Stored data entries:
-=-=-

-- pv_equiv track=rewrite | github.com/FranRovi/Algorithms | Leet_Code/Medium/maximumCaloriesBurntFromJumps.py | maxCaloriesBurnt
-- ===== SOURCE A (Python) =====
-- def maxCaloriesBurnt(heights):
--     sorted_heights = sorted(heights)
--     len_heights = len(heights)
--     left_ptr = 0
--     right_ptr = len_heights - 1
--     idx = 0
--     prev = 0
--     total_count = 0
--     while idx < len_heights:
--         if idx % 2 == 0:
--             total_count += abs(prev - sorted_heights[right_ptr]) ** 2
--             prev = sorted_heights[right_ptr]
--             right_ptr -= 1
--         else:
--             total_count += abs(prev - sorted_heights[left_ptr]) ** 2
--             prev = sorted_heights[left_ptr]
--             left_ptr += 1
--         idx += 1
--     return total_count
-- ===== SOURCE B (Python) =====
-- def maxCaloriesBurnt(heights):
--     # Closed-form contribution counting: expand each squared difference of the
--     # max/min zigzag walk algebraically.  Every height's square contributes twice
--     # except the middle (last-visited) element's, and the cross terms are exactly
--     # the products of index pairs summing to n-1 or n-2 in the sorted array.
--     s = sorted(heights)
--     if not s:
--         return 0
--     n = len(s)
--
--     def folded(t):
--         # sum of t[i] * t[-1 - i] over the first half of t
--         return sum(a * b for a, b in list(zip(t, reversed(t)))[:len(t) // 2])
--
--     sq = sum(x * x for x in s)
--     mid = s[(n - 1) // 2]
--     return 2 * sq - mid * mid - 2 * (folded(s) + folded(s[:-1]))
-- ===== Notes on version B (the rewrite author's own statement) =====
-- stated objective: alternative
-- what changed: Instead of walking the zigzag sequence at all, B expands each squared difference algebraically: the answer is 2*sum(x^2) minus the square of the middle (last-visited) sorted element minus twice the cross terms, which are exactly the products of sorted index pairs summing to n-1 or n-2, computed by zipping the sorted list with its reverse; no zigzag order and no running previous value exist in B.
import Mathlib
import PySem

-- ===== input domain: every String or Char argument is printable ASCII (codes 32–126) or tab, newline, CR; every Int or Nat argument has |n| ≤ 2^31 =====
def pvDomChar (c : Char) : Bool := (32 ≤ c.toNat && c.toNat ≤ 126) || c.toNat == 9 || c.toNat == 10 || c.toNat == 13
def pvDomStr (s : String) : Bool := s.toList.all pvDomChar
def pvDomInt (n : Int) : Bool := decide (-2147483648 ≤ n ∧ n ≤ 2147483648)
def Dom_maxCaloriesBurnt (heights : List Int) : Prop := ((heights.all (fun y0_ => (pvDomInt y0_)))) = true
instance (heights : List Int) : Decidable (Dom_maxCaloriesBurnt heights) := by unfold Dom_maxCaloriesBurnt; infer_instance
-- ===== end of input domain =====

-- B replaces A's stateful zigzag walk by an algebraic contribution formula over the
-- sorted array (no zigzag order, no running previous value); objective: alternative.

-- ===== PORT A =====
-- A's while loop; fuel = len - idx (the loop runs exactly len iterations).
-- Indices are always in range while the loop runs, so the `.getD 0` default is unreachable.
def maxCaloriesBurnt_loop (s : List Int) (len : Int) : Nat → Int → Int → Int → Int → Int → Int
  | 0, _, _, _, _, total => total
  | f+1, left, right, idx, prev, total =>
    if idx < len then
      if idx % 2 == 0 then
        let x := (PySem.List.pyGet? s right).getD 0
        maxCaloriesBurnt_loop s len f left (right - 1) (idx + 1) x (total + |prev - x| ^ 2)
      else
        let x := (PySem.List.pyGet? s left).getD 0
        maxCaloriesBurnt_loop s len f (left + 1) right (idx + 1) x (total + |prev - x| ^ 2)
    else total

def maxCaloriesBurnt (heights : List Int) : Int :=
  let s := PySem.List.sorted heights (fun x => x)
  maxCaloriesBurnt_loop s (s.length : Int) s.length 0 ((s.length : Int) - 1) 0 0 0

-- ===== PORT B =====
-- folded(t) = sum of t[i] * t[-1-i] over the first half of t
def pyFolded (t : List Int) : Int :=
  (((t.zip t.reverse).take (t.length / 2)).map (fun p => p.1 * p.2)).sum

def maxCaloriesBurnt_alt (heights : List Int) : Int :=
  let s := PySem.List.sorted heights (fun x => x)
  if s = [] then 0
  else
    let n := s.length
    let sq := (s.map (fun x => x * x)).sum
    let mid := (PySem.List.pyGet? s (PySem.Int.floordiv ((n : Int) - 1) 2)).getD 0
    2 * sq - mid * mid - 2 * (pyFolded s + pyFolded (PySem.List.slice s none (some (-1))))

-- ===== PRECONDITION & SPEC =====
def Spec_maxCaloriesBurnt (heights : List Int) (out : Int) : Prop := out = maxCaloriesBurnt_alt heights
instance (heights : List Int) (out : Int) : Decidable (Spec_maxCaloriesBurnt heights out) := by unfold Spec_maxCaloriesBurnt; infer_instance

-- ===== CLAIM (what is proved, stated in full; the proofs are below) =====
def Claim_equal_maxCaloriesBurnt : Prop := ∀ (heights : List Int), Dom_maxCaloriesBurnt heights → Spec_maxCaloriesBurnt heights (maxCaloriesBurnt heights)

-- ===== LEMMAS AND PROOFS =====

-- chained squared differences, a proof-only characterisation of A's loop
def pairSum : Int → List Int → Int
  | _, [] => 0
  | prev, x :: xs => (prev - x) ^ 2 + pairSum x xs

-- proof-only: the zigzag order (largest, smallest, second largest, ...) of a list
def ordB (s : List Int) : List Int :=
  ((s.reverse.zip s).flatMap (fun p => [p.1, p.2])).take s.length

-- proof-only: B's closed form, generalised over the initial previous value
def sumsq (s : List Int) : Int := (s.map (fun x => x * x)).sum

def Bform (prev : Int) (s : List Int) : Int :=
  if s = [] then 0
  else
    2 * sumsq s - (s.getD ((s.length - 1) / 2) 0) * (s.getD ((s.length - 1) / 2) 0)
      + prev * prev - 2 * prev * (s.getLastD 0)
      - 2 * (pyFolded s + pyFolded s.dropLast)

lemma length_flatMap_pair (l : List (Int × Int)) :
    (l.flatMap (fun p => [p.1, p.2])).length = 2 * l.length := by
  induction l with
  | nil => simp
  | cons h t ih => simp [ih]; omega

lemma ordB_cons_concat (a y : Int) (m : List Int) :
    ordB (a :: (m ++ [y])) = y :: a :: ordB m := by
  unfold ordB
  rw [show (a :: (m ++ [y])).reverse = y :: (m.reverse ++ [a]) from by simp,
    List.zip_cons_cons, List.zip_append (by simp)]
  simp only [List.flatMap_cons, List.flatMap_append, List.length_cons,
    List.length_append, List.length_nil, List.cons_append, List.nil_append]
  rw [List.take_succ_cons, List.take_succ_cons,
    List.take_append_of_le_length (by rw [length_flatMap_pair]; simp; omega)]

lemma loop_eq : ∀ (n : Nat) (seg p q : List Int) (prev total : Int),
    seg.length = n → p.length = q.length →
    maxCaloriesBurnt_loop (p ++ seg ++ q) ((p ++ seg ++ q).length : Int) seg.length
      (p.length : Int) ((p.length : Int) + (seg.length : Int) - 1) (2 * (p.length : Int)) prev total
    = total + pairSum prev (ordB seg) := by
  intro n
  induction n using Nat.strong_induction_on with
  | _ n ih =>
    intro seg p q prev total hn hpq
    rcases seg with _ | ⟨a, _ | ⟨b, t⟩⟩
    · simp [maxCaloriesBurnt_loop, pairSum, ordB]
    · -- seg = [a]
      have hguard : (2 * (p.length : Int)) < ((p ++ [a] ++ q).length : Int) := by
        simp; omega
      have hget : PySem.List.pyGet? (p ++ [a] ++ q) (p.length : Int) = some a := by
        rw [show p ++ [a] ++ q = p ++ a :: q from by simp]
        exact PySem.List.pyGet?_append_length p q a
      simp only [List.length_cons, List.length_nil, maxCaloriesBurnt_loop, hget,
        if_pos hguard]
      simp [pairSum, ordB, sq_abs]
    · -- seg = a :: b :: t, length ≥ 2
      set m := (b :: t).dropLast with hm
      set y := (b :: t).getLast (by simp) with hy
      have hbt : m ++ [y] = b :: t := List.dropLast_append_getLast (by simp)
      have hmt : m.length = t.length := by
        have := congrArg List.length hbt
        simp at this; omega
      rw [show (a :: b :: t : List Int) = a :: (m ++ [y]) from by rw [hbt]]
      have hslen : (a :: (m ++ [y])).length = m.length + 2 := by simp
      have hget1 : PySem.List.pyGet? (p ++ (a :: (m ++ [y])) ++ q)
          ((p.length : Int) + (((m.length + 2 : Nat)) : Int) - 1) = some y := by
        rw [show p ++ (a :: (m ++ [y])) ++ q = (p ++ a :: m) ++ y :: q from by simp,
          show ((p.length : Int) + (((m.length + 2 : Nat)) : Int) - 1)
            = (((p ++ a :: m).length : Nat) : Int) from by push_cast [List.length_append, List.length_cons]; omega]
        exact PySem.List.pyGet?_append_length (p ++ a :: m) q y
      have hget2 : PySem.List.pyGet? (p ++ (a :: (m ++ [y])) ++ q) (p.length : Int) = some a := by
        rw [show p ++ (a :: (m ++ [y])) ++ q = p ++ a :: (m ++ [y] ++ q) from by simp]
        exact PySem.List.pyGet?_append_length p (m ++ [y] ++ q) a
      -- unfold two iterations of A's loop
      rw [hslen, maxCaloriesBurnt_loop, if_pos (by push_cast [List.length_append, List.length_cons]; omega),
        if_pos (by simp [Int.mul_emod_right])]
      simp only [hget1, Option.getD_some]
      rw [maxCaloriesBurnt_loop, if_pos (by push_cast [List.length_append, List.length_cons]; omega),
        if_neg (by simp)]
      simp only [hget2, Option.getD_some]
      -- re-shape the state into the induction hypothesis for p ++ [a], m, y :: q
      have hih := ih m.length (by have h := hn; simp at h; omega) m (p ++ [a]) (y :: q) a
        (total + |prev - y| ^ 2 + |y - a| ^ 2) rfl (by simp; omega)
      rw [show (p ++ [a]) ++ m ++ (y :: q) = p ++ (a :: (m ++ [y])) ++ q from by simp] at hih
      have e1 : (((p ++ [a]).length : Int)) = (p.length : Int) + 1 := by simp
      rw [e1] at hih
      rw [show ((p.length : Int) + (((m.length + 2 : Nat)) : Int) - 1 - 1)
            = ((p.length : Int) + 1) + (m.length : Int) - 1 from by push_cast; ring,
          show (2 * (p.length : Int) + 1 + 1) = 2 * ((p.length : Int) + 1) from by ring]
      rw [hih, ordB_cons_concat]
      simp [pairSum, sq_abs]
      ring

-- pyFolded peels the outer (min, max) product
lemma pyFolded_cons_concat (a y : Int) (m : List Int) :
    pyFolded (a :: (m ++ [y])) = a * y + pyFolded m := by
  unfold pyFolded
  rw [show (a :: (m ++ [y])).reverse = y :: (m.reverse ++ [a]) from by simp,
    List.zip_cons_cons, List.zip_append (by simp)]
  have hlen : (a :: (m ++ [y])).length / 2 = m.length / 2 + 1 := by simp; omega
  rw [hlen, List.take_succ_cons,
    List.take_append_of_le_length (by rw [List.length_zip]; simp; omega)]
  simp

-- B's closed form satisfies the same two-step peel recursion as the zigzag pair sum
lemma Bform_peel (prev a y : Int) (m : List Int) :
    Bform prev (a :: (m ++ [y])) = (prev - y) ^ 2 + (y - a) ^ 2 + Bform a m := by
  rcases m.eq_nil_or_concat' with hmnil | ⟨m', z, rfl⟩
  · subst hmnil
    simp [Bform, sumsq, pyFolded]
    ring
  · -- m = m' ++ [z] is nonempty
    have hmne : (m' ++ [z] : List Int) ≠ [] := by simp
    have hdl : (a :: (m' ++ [z] ++ [y])).dropLast = a :: (m' ++ [z]) := by
      rw [show (a :: (m' ++ [z] ++ [y])) = (a :: (m' ++ [z])) ++ [y] from by simp]
      exact List.dropLast_concat
    have hdl2 : (a :: (m' ++ [z])).dropLast = a :: m' := by
      rw [show (a :: (m' ++ [z])) = (a :: m') ++ [z] from by simp]
      exact List.dropLast_concat
    have hmidx : (a :: (m' ++ [z] ++ [y])).getD (((a :: (m' ++ [z] ++ [y])).length - 1) / 2) 0
        = (m' ++ [z]).getD (((m' ++ [z]).length - 1) / 2) 0 := by
      have hL : ((a :: (m' ++ [z] ++ [y])).length - 1) / 2 = ((m' ++ [z]).length - 1) / 2 + 1 := by
        simp
      rw [hL]
      simp only [List.getD, List.getElem?_cons_succ]
      rw [show (m' ++ [z] ++ [y] : List Int) = (m' ++ [z]) ++ [y] from by simp,
        List.getElem?_append_left (by simp; omega)]
    have hlast : (a :: (m' ++ [z] ++ [y])).getLastD 0 = y := by
      rw [show (a :: (m' ++ [z] ++ [y])) = (a :: (m' ++ [z])) ++ [y] from by simp]
      exact List.getLastD_concat
    have hlast2 : (m' ++ [z] : List Int).getLastD 0 = z := by simp
    have hsq : sumsq (a :: (m' ++ [z] ++ [y])) = a * a + sumsq (m' ++ [z]) + y * y := by
      simp [sumsq]; ring
    have hf1 : pyFolded (a :: (m' ++ [z] ++ [y])) = a * y + pyFolded (m' ++ [z]) := by
      rw [show (m' ++ [z] ++ [y] : List Int) = (m' ++ [z]) ++ [y] from by simp]
      exact pyFolded_cons_concat a y (m' ++ [z])
    have hf2 : pyFolded (a :: (m' ++ [z])) = a * z + pyFolded m' := pyFolded_cons_concat a z m'
    rcases m'.eq_nil_or_concat' with rfl | ⟨m'', w, rfl⟩
    · -- inner list is [z]
      simp only [Bform, List.nil_append] at *
      rw [if_neg (by simp), if_neg (by simp), hmidx, hlast, hsq, hdl, hf1, hf2, hlast2]
      simp [sumsq, pyFolded]
      ring
    · have hdl3 : (m'' ++ [w] ++ [z] : List Int).dropLast = m'' ++ [w] := by
        rw [show (m'' ++ [w] ++ [z] : List Int) = (m'' ++ [w]) ++ [z] from by simp]
        exact List.dropLast_concat
      simp only [Bform] at *
      rw [if_neg (by simp), if_neg (by simp), hmidx, hlast, hsq, hdl, hf1, hf2, hdl3, hlast2]
      ring

-- the zigzag pair sum equals B's closed form, for every starting previous value
lemma pairSum_ordB_eq_Bform : ∀ (n : Nat) (s : List Int) (prev : Int), s.length = n →
    pairSum prev (ordB s) = Bform prev s := by
  intro n
  induction n using Nat.strong_induction_on with
  | _ n ih =>
    intro s prev hn
    rcases s with _ | ⟨a, _ | ⟨b, t⟩⟩
    · simp [ordB, pairSum, Bform]
    · norm_num [ordB, pairSum, Bform, sumsq, pyFolded]
      ring
    · set m := (b :: t).dropLast with hm
      set y := (b :: t).getLast (by simp) with hy
      have hbt : m ++ [y] = b :: t := List.dropLast_append_getLast (by simp)
      have hmt : m.length = t.length := by
        have := congrArg List.length hbt
        simp at this; omega
      rw [show (a :: b :: t : List Int) = a :: (m ++ [y]) from by rw [hbt],
        ordB_cons_concat]
      simp only [pairSum]
      rw [ih m.length (by have h := hn; simp at h; omega) m a rfl, Bform_peel]
      ring

-- bridge: port B's body is Bform 0
lemma alt_eq_Bform (heights : List Int) :
    maxCaloriesBurnt_alt heights = Bform 0 (PySem.List.sorted heights (fun x => x)) := by
  unfold maxCaloriesBurnt_alt Bform
  set s := PySem.List.sorted heights (fun x => x) with hs
  simp only []
  by_cases hnil : s = []
  · simp [hnil]
  · have hlen : 1 ≤ s.length := by
      rcases s with _ | _
      · exact absurd rfl hnil
      · simp
    rw [if_neg hnil, if_neg hnil]
    have hmid : (PySem.List.pyGet? s (PySem.Int.floordiv ((s.length : Int) - 1) 2)).getD 0
        = s.getD ((s.length - 1) / 2) 0 := by
      rw [show ((s.length : Int) - 1) = (((s.length - 1 : Nat)) : Int) from by push_cast [hlen]; ring,
        show ((2 : Int)) = (((2 : Nat)) : Int) from rfl,
        PySem.Int.floordiv_natCast, PySem.List.pyGet?_natCast]
      rfl
    rw [hmid, PySem.List.slice_to_neg_one]
    unfold sumsq
    ring

-- ===== VERDICT (by name: the statement is the Claim_ definition above) =====
theorem maxCaloriesBurnt_spec : Claim_equal_maxCaloriesBurnt := by
  intro heights _
  unfold Spec_maxCaloriesBurnt maxCaloriesBurnt
  have h := loop_eq (PySem.List.sorted heights (fun x => x)).length
    (PySem.List.sorted heights (fun x => x)) [] [] 0 0 rfl rfl
  simp only [List.nil_append, List.append_nil, List.length_nil, Nat.cast_zero, zero_add, mul_zero] at h
  rw [alt_eq_Bform, ← pairSum_ordB_eq_Bform (PySem.List.sorted heights (fun x => x)).length _ 0 rfl]
  simpa using h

-=-=-

- **Task requirements**
Go through the data and copy every line that includes "alternative".

- **Result of the exercise**
-- stated objective: alternative
-- sorted array (no zigzag order, no running previous value); objective: alternative.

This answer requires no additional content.